(How to complete this task): Give again, word for word, every line below from the one that has "-- from collections import deque, Counter" through the one that has "counts[line[i]] += 1", both included, and no others.

Source records:
-- pv_equiv track=rewrite | github.com/delf1/aoc2022 | day6/day6.py | solve
-- ===== SOURCE A (Python) =====
-- from collections import deque, Counter
--
-- def solve(line, length):
--     dq = deque(line[:length])
--     counts = Counter(dq)
--     i = length
--     while len(counts) < length:
--         rem = dq.popleft()
--         counts[rem] -= 1
--         if counts[rem] == 0:
--             del counts[rem]
--         counts[line[i]] += 1
--         dq.append(line[i])
--         i += 1
--     return i
-- ===== SOURCE B (Python) =====
-- def solve(line, length):
--     # Brute-force search over starting positions: the answer is (first j whose
--     # window line[j:j+length] contains `length` distinct characters) + length.
--     j = next(j for j in range(len(line) + 1)
--              if len(set(line[j:j + length])) >= length)
--     return j + length
-- ===== Notes on version B (the rewrite author's own statement) =====
-- stated objective: alternative
-- what changed: Replaces A's incremental sliding window (deque plus a Counter maintained by popleft/append with manual decrement-and-delete bookkeeping) by a stateless brute-force search: a generator scans candidate start positions j and returns the first j whose slice line[j:j+length] has length distinct characters, plus length.
import Mathlib
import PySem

(Worked solution):
-- from collections import deque, Counter
--
-- def solve(line, length):
--     dq = deque(line[:length])
--     counts = Counter(dq)
--     i = length
--     while len(counts) < length:
--         rem = dq.popleft()
--         counts[rem] -= 1
--         if counts[rem] == 0:
--             del counts[rem]
--         counts[line[i]] += 1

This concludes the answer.